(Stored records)
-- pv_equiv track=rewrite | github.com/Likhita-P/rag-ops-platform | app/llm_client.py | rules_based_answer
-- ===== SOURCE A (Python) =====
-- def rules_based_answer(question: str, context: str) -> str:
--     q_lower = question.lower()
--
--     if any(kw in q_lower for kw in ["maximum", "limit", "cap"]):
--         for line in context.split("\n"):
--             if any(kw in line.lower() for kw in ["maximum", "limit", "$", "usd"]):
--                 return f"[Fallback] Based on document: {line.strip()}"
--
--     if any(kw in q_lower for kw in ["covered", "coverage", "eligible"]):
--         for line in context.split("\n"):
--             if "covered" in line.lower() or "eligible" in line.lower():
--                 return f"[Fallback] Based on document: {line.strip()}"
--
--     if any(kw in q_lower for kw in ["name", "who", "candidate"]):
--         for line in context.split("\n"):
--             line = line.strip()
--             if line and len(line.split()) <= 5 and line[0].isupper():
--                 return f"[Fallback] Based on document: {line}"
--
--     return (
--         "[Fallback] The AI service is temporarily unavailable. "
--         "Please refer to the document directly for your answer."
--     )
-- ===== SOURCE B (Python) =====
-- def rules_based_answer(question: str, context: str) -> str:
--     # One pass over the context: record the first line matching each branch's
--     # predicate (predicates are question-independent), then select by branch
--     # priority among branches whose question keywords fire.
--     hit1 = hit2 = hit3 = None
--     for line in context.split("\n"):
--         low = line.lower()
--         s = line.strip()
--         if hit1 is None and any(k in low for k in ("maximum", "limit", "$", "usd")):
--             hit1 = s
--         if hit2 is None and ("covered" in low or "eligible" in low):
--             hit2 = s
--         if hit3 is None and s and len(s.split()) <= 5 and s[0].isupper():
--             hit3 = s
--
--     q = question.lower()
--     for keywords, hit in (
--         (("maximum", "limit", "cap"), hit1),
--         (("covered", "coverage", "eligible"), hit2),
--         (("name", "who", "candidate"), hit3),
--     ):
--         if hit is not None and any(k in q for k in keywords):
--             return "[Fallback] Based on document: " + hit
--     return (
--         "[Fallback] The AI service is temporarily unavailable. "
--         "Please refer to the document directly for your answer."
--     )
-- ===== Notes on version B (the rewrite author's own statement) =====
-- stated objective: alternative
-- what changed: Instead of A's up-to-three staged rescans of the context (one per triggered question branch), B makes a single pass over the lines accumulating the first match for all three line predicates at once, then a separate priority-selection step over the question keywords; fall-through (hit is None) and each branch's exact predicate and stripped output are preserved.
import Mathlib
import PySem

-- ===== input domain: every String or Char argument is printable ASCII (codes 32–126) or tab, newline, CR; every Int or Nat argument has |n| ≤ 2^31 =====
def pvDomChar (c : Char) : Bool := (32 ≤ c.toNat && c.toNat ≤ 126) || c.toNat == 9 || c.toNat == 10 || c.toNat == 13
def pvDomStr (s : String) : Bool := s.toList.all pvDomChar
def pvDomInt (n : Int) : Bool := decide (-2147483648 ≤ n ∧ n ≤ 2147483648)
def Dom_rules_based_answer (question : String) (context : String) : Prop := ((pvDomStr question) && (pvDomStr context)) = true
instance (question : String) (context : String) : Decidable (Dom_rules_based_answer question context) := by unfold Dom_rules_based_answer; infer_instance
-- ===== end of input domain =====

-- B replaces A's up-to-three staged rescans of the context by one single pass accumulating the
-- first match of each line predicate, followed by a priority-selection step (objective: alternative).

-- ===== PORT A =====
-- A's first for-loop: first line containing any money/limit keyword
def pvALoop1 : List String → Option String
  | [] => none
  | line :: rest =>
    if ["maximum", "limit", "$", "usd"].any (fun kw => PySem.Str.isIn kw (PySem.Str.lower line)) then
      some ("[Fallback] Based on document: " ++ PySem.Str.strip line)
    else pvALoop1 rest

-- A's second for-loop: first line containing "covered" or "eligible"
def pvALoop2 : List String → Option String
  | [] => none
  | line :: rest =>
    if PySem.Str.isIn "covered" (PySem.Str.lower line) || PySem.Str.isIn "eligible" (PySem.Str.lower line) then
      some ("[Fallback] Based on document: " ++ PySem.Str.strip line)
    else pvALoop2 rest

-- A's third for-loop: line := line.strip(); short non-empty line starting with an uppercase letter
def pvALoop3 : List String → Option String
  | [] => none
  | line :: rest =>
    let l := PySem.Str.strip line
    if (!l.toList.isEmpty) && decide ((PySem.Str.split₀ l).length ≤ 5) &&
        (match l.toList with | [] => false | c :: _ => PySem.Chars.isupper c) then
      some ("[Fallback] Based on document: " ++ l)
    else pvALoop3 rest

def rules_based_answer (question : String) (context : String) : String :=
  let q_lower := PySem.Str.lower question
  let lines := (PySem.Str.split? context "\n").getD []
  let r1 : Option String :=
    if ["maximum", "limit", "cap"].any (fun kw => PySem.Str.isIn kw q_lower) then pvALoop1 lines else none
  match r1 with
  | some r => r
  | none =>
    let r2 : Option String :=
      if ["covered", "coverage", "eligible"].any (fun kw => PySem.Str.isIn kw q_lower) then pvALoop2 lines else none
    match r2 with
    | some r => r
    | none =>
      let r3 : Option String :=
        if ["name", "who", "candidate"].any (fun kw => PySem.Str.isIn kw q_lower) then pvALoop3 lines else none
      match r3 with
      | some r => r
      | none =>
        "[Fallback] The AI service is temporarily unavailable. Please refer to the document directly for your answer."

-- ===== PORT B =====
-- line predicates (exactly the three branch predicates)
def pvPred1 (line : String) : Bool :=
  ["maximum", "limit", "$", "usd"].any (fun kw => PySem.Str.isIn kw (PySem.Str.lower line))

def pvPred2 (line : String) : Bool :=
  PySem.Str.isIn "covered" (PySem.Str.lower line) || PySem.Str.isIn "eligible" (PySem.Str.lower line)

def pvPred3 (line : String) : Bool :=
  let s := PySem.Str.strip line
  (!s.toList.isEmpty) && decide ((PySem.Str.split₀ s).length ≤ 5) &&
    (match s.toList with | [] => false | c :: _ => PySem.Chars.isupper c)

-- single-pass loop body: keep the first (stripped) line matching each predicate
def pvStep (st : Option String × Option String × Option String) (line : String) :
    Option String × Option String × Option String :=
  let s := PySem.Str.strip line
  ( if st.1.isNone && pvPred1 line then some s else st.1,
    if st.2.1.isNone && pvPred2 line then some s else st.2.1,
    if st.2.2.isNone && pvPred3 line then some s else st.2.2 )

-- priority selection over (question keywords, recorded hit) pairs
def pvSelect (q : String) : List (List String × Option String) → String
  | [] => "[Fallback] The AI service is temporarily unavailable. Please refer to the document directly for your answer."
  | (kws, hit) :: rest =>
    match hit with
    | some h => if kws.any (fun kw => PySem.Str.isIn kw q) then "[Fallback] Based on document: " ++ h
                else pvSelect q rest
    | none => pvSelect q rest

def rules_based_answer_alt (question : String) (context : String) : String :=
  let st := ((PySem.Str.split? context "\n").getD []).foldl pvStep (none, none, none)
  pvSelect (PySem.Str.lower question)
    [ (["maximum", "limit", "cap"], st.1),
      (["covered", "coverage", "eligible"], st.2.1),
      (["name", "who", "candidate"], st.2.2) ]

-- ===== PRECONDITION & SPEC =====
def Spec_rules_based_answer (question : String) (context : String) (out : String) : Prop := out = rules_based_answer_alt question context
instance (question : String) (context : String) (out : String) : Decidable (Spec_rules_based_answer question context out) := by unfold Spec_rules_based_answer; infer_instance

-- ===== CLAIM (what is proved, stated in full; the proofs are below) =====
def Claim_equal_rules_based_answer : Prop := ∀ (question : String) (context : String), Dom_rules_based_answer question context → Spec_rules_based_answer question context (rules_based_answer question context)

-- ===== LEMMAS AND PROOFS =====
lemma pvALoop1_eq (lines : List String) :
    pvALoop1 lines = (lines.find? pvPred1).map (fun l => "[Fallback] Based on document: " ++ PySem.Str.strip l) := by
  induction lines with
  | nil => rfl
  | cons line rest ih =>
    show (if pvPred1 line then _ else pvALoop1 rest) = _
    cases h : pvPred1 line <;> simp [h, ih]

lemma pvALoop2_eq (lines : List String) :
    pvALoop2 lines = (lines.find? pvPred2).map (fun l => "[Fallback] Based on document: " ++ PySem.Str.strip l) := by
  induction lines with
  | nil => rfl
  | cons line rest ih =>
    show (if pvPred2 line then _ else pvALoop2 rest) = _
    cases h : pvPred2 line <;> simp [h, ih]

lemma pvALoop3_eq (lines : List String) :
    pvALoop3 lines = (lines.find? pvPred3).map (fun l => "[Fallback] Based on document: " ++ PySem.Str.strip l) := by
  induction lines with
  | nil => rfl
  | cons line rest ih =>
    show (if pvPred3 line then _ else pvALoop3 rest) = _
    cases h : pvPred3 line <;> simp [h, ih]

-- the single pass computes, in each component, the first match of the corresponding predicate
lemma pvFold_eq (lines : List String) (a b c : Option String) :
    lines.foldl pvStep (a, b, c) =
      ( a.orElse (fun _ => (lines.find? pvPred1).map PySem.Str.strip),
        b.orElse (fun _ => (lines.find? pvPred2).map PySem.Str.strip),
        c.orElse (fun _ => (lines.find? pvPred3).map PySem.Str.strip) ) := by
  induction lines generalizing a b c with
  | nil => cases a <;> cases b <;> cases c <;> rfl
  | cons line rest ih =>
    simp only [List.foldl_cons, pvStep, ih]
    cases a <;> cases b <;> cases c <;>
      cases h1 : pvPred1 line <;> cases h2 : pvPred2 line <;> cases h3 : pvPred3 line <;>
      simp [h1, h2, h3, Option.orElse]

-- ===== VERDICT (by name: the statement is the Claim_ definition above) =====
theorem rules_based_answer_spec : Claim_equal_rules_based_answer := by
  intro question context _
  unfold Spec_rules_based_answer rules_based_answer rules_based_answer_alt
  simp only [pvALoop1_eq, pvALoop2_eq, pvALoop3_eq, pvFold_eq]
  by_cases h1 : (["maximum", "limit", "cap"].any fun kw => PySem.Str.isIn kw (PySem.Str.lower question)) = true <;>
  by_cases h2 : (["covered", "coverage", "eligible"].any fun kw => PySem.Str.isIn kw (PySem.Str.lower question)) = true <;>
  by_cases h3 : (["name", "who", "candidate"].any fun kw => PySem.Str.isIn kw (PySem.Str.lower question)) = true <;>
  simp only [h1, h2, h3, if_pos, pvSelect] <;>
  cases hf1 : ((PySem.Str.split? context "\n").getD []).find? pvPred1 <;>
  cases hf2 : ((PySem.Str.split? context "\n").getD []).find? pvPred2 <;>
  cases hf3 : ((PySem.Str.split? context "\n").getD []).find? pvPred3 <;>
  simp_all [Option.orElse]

...

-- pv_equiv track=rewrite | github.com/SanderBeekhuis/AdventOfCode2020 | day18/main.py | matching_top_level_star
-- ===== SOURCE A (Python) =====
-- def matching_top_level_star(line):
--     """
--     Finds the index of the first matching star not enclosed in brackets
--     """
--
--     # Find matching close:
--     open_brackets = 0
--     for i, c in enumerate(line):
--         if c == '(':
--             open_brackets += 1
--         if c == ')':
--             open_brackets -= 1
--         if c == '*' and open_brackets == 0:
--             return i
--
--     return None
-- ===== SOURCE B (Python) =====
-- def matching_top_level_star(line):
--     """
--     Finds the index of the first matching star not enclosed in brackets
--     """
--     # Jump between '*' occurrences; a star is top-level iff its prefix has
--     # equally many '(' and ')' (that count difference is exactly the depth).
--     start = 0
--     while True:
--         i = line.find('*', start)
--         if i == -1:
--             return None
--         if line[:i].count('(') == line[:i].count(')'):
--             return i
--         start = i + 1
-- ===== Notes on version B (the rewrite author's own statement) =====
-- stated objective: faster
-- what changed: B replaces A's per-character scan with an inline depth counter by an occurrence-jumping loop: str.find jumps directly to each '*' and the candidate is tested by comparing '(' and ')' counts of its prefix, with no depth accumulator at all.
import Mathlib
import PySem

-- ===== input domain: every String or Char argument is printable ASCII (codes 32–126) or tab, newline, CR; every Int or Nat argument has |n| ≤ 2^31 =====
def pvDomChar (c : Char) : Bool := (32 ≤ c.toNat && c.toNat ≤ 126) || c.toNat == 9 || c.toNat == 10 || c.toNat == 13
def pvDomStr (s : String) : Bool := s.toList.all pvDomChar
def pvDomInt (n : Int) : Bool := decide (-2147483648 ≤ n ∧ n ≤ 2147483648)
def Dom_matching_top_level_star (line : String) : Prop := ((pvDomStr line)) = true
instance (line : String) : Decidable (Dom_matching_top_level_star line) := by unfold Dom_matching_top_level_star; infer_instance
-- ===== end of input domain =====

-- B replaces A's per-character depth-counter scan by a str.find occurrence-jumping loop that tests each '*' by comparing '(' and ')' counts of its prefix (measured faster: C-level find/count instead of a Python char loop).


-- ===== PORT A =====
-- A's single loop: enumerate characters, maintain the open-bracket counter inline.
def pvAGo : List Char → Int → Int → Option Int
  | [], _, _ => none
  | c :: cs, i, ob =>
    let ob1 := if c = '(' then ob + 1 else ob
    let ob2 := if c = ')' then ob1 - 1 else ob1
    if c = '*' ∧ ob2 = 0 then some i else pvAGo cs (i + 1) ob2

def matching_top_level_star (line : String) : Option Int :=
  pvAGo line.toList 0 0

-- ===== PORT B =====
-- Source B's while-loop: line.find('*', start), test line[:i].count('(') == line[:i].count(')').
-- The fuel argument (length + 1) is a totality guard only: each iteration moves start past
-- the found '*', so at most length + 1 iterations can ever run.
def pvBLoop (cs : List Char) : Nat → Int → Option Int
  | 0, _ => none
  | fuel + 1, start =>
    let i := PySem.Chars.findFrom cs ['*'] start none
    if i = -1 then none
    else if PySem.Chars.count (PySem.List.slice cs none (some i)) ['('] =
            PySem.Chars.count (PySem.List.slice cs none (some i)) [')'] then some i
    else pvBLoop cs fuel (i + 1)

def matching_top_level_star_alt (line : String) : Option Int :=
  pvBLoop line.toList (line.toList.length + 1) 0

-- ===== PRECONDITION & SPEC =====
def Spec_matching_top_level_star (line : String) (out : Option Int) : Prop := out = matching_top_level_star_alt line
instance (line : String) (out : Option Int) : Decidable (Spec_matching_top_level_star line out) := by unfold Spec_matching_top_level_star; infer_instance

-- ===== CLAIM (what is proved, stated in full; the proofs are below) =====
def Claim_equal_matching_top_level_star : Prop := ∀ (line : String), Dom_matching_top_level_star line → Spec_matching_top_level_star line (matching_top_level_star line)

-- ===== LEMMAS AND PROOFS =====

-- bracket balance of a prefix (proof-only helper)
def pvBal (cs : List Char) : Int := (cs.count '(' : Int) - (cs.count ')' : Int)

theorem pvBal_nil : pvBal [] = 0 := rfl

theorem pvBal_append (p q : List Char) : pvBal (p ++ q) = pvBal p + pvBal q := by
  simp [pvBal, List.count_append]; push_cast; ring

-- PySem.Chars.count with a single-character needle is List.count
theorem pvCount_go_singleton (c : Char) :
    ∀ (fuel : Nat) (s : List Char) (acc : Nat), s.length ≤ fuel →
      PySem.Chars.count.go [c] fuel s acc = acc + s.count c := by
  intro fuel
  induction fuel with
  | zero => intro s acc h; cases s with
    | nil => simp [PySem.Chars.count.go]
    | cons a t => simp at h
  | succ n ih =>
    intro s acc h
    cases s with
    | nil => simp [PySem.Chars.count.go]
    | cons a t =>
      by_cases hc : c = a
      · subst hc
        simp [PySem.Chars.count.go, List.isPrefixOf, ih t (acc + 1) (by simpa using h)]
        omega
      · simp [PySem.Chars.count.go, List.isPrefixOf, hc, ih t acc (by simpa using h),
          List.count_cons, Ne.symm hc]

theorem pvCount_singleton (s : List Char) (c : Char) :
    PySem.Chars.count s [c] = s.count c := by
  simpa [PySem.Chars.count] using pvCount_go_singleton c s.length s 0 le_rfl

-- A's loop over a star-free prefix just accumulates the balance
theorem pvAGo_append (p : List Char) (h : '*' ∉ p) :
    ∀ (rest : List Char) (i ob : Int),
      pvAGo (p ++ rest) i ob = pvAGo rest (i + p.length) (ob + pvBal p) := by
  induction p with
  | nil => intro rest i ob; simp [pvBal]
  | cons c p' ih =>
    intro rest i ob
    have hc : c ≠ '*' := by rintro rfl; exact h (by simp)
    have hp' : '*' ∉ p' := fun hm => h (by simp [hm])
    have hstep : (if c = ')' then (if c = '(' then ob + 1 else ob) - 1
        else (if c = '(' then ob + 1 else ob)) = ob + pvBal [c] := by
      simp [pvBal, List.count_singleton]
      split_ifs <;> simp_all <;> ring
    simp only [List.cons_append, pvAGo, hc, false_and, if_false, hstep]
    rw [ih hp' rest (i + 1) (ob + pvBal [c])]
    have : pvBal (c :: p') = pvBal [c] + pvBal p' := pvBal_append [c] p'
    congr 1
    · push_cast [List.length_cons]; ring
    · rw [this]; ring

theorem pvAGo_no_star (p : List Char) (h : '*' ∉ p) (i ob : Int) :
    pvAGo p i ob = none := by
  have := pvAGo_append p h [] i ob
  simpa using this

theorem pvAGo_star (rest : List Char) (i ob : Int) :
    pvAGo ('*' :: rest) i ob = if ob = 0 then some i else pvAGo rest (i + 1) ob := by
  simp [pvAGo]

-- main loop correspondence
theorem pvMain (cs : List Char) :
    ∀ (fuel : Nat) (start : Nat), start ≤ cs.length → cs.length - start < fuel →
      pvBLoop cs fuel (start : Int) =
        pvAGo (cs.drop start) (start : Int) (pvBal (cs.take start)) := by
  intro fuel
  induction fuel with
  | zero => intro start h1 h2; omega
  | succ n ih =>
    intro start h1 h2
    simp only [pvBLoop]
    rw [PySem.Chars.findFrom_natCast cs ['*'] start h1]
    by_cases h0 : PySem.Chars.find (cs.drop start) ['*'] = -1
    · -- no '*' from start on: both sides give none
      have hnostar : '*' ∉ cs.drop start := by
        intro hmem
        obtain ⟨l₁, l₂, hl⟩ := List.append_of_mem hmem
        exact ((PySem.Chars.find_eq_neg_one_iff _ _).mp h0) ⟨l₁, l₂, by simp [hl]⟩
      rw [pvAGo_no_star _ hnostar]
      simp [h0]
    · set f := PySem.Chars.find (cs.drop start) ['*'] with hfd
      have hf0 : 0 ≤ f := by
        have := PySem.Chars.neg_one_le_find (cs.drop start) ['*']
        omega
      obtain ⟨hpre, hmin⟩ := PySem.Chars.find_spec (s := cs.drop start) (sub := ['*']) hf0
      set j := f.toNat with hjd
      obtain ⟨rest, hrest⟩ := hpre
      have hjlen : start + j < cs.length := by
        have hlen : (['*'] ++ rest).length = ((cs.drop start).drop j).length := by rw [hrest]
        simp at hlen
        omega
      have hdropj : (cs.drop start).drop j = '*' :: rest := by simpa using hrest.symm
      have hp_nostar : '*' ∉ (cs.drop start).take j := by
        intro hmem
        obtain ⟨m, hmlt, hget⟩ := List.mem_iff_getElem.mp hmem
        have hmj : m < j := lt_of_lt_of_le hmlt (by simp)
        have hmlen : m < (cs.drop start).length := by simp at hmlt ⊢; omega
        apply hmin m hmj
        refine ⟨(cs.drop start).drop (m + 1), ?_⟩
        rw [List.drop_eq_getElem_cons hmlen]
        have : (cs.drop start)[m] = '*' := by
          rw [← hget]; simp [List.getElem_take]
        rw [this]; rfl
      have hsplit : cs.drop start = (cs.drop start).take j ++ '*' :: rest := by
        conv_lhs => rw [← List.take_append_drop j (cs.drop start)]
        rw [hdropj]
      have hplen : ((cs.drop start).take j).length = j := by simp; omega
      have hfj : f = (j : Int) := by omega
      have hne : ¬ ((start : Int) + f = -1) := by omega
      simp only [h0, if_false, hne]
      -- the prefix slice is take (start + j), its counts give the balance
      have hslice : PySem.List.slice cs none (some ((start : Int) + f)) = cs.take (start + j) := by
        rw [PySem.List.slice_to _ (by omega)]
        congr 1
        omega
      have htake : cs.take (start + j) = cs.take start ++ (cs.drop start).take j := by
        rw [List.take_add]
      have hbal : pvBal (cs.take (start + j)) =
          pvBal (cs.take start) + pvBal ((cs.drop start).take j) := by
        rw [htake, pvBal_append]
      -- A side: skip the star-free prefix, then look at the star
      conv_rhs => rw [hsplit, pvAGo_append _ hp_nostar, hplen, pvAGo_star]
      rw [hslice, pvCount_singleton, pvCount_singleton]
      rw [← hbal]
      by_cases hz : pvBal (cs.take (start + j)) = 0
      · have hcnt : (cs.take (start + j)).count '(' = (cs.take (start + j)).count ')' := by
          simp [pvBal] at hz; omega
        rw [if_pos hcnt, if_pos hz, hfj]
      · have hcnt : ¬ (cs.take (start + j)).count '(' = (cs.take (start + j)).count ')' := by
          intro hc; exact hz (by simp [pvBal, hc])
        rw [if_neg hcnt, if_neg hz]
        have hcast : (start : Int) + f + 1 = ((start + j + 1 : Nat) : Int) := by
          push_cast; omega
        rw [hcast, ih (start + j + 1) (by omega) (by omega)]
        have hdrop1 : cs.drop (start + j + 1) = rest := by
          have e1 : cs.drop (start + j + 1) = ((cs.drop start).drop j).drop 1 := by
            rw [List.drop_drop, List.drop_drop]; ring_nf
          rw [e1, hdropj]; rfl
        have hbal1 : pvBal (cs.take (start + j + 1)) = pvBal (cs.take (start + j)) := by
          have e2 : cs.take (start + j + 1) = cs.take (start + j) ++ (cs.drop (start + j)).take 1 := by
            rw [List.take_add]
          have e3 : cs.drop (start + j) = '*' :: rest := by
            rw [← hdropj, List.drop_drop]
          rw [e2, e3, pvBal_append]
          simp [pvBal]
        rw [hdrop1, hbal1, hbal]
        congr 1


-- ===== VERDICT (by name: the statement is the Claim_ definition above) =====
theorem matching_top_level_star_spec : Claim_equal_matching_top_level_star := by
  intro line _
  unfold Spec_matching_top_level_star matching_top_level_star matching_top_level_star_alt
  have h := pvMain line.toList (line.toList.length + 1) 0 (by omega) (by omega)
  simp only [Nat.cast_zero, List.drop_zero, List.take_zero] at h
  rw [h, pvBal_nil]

**Problem statement:**
Please give back, exactly as it stands above, the stretch from the line with "app/llm_client.py | rules_based_answer" through the line with "q = question.lower()", and no line outside it.

**Output of the task:**
-- pv_equiv track=rewrite | github.com/Likhita-P/rag-ops-platform | app/llm_client.py | rules_based_answer
-- ===== SOURCE A (Python) =====
-- def rules_based_answer(question: str, context: str) -> str:
--     q_lower = question.lower()
--
--     if any(kw in q_lower for kw in ["maximum", "limit", "cap"]):
--         for line in context.split("\n"):
--             if any(kw in line.lower() for kw in ["maximum", "limit", "$", "usd"]):
--                 return f"[Fallback] Based on document: {line.strip()}"
--
--     if any(kw in q_lower for kw in ["covered", "coverage", "eligible"]):
--         for line in context.split("\n"):
--             if "covered" in line.lower() or "eligible" in line.lower():
--                 return f"[Fallback] Based on document: {line.strip()}"
--
--     if any(kw in q_lower for kw in ["name", "who", "candidate"]):
--         for line in context.split("\n"):
--             line = line.strip()
--             if line and len(line.split()) <= 5 and line[0].isupper():
--                 return f"[Fallback] Based on document: {line}"
--
--     return (
--         "[Fallback] The AI service is temporarily unavailable. "
--         "Please refer to the document directly for your answer."
--     )
-- ===== SOURCE B (Python) =====
-- def rules_based_answer(question: str, context: str) -> str:
--     # One pass over the context: record the first line matching each branch's
--     # predicate (predicates are question-independent), then select by branch
--     # priority among branches whose question keywords fire.
--     hit1 = hit2 = hit3 = None
--     for line in context.split("\n"):
--         low = line.lower()
--         s = line.strip()
--         if hit1 is None and any(k in low for k in ("maximum", "limit", "$", "usd")):
--             hit1 = s
--         if hit2 is None and ("covered" in low or "eligible" in low):
--             hit2 = s
--         if hit3 is None and s and len(s.split()) <= 5 and s[0].isupper():
--             hit3 = s
--
--     q = question.lower()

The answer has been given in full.